■ **Task goal**: The expected output is each line below containing "whole", copied in full.
*** Opening of Provided records ***
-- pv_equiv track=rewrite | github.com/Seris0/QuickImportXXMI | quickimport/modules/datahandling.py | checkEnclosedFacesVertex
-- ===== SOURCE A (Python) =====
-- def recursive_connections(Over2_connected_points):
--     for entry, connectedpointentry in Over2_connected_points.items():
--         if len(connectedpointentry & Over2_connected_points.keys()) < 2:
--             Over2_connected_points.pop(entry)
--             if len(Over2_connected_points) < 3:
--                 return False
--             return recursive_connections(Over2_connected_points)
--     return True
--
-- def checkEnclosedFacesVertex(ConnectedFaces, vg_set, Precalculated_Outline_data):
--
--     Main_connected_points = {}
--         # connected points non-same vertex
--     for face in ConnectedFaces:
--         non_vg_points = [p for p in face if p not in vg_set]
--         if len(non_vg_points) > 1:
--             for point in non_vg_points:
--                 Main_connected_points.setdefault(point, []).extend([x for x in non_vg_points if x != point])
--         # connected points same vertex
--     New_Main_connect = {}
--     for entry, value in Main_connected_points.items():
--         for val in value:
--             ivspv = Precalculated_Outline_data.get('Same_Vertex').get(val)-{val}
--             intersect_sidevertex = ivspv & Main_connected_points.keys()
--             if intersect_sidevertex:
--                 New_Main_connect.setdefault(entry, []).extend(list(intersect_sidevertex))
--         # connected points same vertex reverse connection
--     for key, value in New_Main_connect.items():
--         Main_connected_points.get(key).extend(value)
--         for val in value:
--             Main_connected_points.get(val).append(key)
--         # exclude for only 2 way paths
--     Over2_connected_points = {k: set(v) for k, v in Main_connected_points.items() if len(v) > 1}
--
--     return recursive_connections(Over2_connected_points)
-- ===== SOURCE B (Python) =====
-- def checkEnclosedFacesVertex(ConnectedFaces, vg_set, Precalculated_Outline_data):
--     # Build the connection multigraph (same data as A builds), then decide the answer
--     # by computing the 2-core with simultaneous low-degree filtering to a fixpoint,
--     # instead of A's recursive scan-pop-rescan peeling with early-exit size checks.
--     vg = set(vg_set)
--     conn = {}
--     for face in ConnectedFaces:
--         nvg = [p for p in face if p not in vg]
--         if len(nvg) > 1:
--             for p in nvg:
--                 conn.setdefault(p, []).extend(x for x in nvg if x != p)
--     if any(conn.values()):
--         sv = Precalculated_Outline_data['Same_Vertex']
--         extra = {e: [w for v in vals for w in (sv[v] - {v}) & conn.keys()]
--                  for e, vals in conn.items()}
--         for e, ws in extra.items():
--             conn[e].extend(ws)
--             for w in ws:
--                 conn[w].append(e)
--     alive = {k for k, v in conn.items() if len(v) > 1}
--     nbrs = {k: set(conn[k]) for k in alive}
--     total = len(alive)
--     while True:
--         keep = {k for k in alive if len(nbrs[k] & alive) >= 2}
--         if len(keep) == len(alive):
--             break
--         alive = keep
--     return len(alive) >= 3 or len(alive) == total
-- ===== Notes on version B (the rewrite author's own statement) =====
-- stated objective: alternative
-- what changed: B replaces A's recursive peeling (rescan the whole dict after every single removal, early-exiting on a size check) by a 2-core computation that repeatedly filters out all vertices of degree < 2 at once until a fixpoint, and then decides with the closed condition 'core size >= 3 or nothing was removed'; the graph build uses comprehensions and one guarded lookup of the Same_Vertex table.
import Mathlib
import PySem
*** Close of Provided records ***
*** Opening of Provided records ***
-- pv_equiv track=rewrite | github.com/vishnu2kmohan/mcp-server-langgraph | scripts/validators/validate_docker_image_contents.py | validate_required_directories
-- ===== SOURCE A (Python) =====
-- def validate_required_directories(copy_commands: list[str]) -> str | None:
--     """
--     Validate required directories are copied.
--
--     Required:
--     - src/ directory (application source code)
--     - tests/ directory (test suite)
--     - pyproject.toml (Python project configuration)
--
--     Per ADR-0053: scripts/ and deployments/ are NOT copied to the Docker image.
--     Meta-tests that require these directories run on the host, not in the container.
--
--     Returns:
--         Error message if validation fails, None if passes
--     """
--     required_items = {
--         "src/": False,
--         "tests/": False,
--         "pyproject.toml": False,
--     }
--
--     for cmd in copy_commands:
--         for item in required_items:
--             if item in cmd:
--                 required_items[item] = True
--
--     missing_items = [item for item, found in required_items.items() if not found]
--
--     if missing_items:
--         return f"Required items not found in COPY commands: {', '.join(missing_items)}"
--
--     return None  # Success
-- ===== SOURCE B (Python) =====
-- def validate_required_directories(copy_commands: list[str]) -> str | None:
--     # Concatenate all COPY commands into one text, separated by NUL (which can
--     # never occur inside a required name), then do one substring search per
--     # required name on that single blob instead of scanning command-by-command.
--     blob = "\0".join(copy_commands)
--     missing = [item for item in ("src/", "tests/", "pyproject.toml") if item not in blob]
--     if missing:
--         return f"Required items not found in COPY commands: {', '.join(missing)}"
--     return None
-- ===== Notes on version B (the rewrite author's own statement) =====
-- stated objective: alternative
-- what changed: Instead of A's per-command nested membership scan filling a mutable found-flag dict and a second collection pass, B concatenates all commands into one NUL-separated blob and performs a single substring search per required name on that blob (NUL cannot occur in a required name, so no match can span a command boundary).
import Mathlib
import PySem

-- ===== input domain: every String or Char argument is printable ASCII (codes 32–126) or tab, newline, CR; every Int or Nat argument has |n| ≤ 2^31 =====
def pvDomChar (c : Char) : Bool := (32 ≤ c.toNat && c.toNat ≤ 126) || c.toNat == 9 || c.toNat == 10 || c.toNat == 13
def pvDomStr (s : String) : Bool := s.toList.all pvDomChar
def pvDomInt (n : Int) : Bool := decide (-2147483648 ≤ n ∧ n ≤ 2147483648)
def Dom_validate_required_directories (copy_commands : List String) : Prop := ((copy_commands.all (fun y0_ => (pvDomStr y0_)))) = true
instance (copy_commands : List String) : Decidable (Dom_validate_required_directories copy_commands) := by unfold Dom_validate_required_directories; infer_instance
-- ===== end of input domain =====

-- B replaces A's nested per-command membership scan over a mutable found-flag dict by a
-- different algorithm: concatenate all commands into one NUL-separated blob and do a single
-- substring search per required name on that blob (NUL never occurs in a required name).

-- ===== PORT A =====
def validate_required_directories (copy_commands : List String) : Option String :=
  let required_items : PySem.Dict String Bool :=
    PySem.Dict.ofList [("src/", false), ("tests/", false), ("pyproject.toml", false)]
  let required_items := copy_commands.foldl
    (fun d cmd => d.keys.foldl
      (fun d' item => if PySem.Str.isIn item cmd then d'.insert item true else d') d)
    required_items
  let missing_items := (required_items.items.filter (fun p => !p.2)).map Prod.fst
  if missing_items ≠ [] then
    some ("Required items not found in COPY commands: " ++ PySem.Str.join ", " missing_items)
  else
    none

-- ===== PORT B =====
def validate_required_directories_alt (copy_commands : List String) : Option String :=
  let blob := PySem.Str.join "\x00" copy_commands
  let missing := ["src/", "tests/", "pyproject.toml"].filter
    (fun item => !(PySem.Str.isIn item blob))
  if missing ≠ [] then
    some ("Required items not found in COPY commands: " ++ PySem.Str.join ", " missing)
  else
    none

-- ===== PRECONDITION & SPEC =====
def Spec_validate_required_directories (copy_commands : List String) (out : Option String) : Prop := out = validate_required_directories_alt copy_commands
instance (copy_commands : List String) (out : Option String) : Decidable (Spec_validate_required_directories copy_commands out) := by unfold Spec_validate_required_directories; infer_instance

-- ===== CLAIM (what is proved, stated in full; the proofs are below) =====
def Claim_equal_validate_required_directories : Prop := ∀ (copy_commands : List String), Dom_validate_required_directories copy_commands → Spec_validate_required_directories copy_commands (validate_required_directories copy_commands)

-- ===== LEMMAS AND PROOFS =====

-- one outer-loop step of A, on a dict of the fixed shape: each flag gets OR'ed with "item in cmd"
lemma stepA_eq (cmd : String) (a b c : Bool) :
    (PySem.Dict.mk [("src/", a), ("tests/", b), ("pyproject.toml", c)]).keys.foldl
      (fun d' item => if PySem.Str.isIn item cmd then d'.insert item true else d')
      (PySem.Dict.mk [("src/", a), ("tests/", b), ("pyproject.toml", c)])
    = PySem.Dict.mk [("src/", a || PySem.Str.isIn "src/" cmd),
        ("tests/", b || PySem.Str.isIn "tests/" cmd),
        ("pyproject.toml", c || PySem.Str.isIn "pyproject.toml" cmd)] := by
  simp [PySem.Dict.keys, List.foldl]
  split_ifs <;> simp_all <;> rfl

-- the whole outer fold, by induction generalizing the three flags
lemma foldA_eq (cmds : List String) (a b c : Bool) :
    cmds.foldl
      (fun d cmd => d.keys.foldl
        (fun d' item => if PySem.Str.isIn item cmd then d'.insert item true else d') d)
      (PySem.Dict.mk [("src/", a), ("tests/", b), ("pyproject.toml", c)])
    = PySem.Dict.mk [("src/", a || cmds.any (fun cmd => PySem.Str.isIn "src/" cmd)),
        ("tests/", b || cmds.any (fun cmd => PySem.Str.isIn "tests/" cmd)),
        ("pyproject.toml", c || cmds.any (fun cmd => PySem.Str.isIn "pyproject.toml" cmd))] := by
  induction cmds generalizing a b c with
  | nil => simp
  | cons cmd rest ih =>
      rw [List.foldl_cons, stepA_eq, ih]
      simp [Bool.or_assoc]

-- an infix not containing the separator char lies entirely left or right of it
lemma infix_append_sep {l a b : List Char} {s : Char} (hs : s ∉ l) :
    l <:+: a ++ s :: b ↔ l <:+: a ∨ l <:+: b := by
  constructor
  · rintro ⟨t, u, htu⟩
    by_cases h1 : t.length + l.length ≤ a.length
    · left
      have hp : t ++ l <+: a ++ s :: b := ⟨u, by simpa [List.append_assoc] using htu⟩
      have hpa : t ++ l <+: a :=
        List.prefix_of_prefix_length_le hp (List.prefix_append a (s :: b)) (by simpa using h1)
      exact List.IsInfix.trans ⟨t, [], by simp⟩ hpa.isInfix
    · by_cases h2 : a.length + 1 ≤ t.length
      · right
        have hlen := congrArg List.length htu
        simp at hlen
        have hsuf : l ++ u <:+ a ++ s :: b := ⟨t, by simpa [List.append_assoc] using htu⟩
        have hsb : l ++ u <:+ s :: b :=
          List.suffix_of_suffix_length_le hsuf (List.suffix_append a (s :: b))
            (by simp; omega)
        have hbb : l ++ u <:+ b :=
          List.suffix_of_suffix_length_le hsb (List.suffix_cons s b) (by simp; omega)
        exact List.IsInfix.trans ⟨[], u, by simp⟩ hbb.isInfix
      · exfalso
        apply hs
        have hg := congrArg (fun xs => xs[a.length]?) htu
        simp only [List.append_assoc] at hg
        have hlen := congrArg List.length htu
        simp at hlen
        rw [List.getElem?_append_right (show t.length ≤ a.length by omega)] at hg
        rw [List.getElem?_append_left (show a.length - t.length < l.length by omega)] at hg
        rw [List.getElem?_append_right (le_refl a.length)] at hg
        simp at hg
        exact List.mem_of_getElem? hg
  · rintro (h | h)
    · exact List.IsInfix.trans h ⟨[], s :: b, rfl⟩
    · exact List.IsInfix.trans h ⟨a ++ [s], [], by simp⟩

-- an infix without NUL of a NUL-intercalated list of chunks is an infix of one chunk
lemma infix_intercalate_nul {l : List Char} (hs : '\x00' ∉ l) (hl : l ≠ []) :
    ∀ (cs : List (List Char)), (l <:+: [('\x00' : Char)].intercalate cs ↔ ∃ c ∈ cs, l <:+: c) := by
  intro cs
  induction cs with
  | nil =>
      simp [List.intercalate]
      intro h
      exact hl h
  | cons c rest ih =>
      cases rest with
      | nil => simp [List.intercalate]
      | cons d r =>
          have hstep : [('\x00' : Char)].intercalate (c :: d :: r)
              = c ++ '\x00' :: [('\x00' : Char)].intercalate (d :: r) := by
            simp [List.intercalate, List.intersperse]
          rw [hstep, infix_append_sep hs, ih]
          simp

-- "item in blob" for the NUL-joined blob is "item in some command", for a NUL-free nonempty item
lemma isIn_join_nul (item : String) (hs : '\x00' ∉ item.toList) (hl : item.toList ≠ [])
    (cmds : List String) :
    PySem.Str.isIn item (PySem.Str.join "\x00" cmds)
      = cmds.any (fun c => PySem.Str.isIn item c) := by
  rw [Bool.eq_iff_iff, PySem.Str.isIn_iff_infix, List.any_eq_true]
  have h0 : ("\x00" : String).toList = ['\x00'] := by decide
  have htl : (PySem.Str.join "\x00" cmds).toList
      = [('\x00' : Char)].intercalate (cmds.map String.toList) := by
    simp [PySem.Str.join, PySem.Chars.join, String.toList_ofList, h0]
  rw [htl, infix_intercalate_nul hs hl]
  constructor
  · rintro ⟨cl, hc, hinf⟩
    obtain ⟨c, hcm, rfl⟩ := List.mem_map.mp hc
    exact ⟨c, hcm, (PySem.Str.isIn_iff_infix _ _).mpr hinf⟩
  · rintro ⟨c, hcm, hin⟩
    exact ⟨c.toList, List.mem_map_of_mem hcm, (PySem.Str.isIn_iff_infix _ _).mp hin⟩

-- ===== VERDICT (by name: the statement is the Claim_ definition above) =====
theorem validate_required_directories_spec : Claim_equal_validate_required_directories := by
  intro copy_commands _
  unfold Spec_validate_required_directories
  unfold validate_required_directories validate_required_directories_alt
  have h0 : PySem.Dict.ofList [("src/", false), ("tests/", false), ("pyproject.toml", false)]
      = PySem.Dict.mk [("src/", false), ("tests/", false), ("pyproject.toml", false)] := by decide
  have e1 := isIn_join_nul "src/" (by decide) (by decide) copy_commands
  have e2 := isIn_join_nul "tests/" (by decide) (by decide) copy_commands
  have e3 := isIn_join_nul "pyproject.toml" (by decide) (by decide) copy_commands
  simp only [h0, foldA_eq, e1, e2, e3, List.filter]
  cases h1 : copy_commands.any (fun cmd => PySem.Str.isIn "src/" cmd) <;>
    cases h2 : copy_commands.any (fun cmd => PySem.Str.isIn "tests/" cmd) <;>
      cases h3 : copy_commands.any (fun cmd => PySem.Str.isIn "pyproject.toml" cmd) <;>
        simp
*** Close of Provided records ***
■ **Exercise result**:
-- what changed: B replaces A's recursive peeling (rescan the whole dict after every single removal, early-exiting on a size check) by a 2-core computation that repeatedly filters out all vertices of degree < 2 at once until a fixpoint, and then decides with the closed condition 'core size >= 3 or nothing was removed'; the graph build uses comprehensions and one guarded lookup of the Same_Vertex table.
-- the whole outer fold, by induction generalizing the three flags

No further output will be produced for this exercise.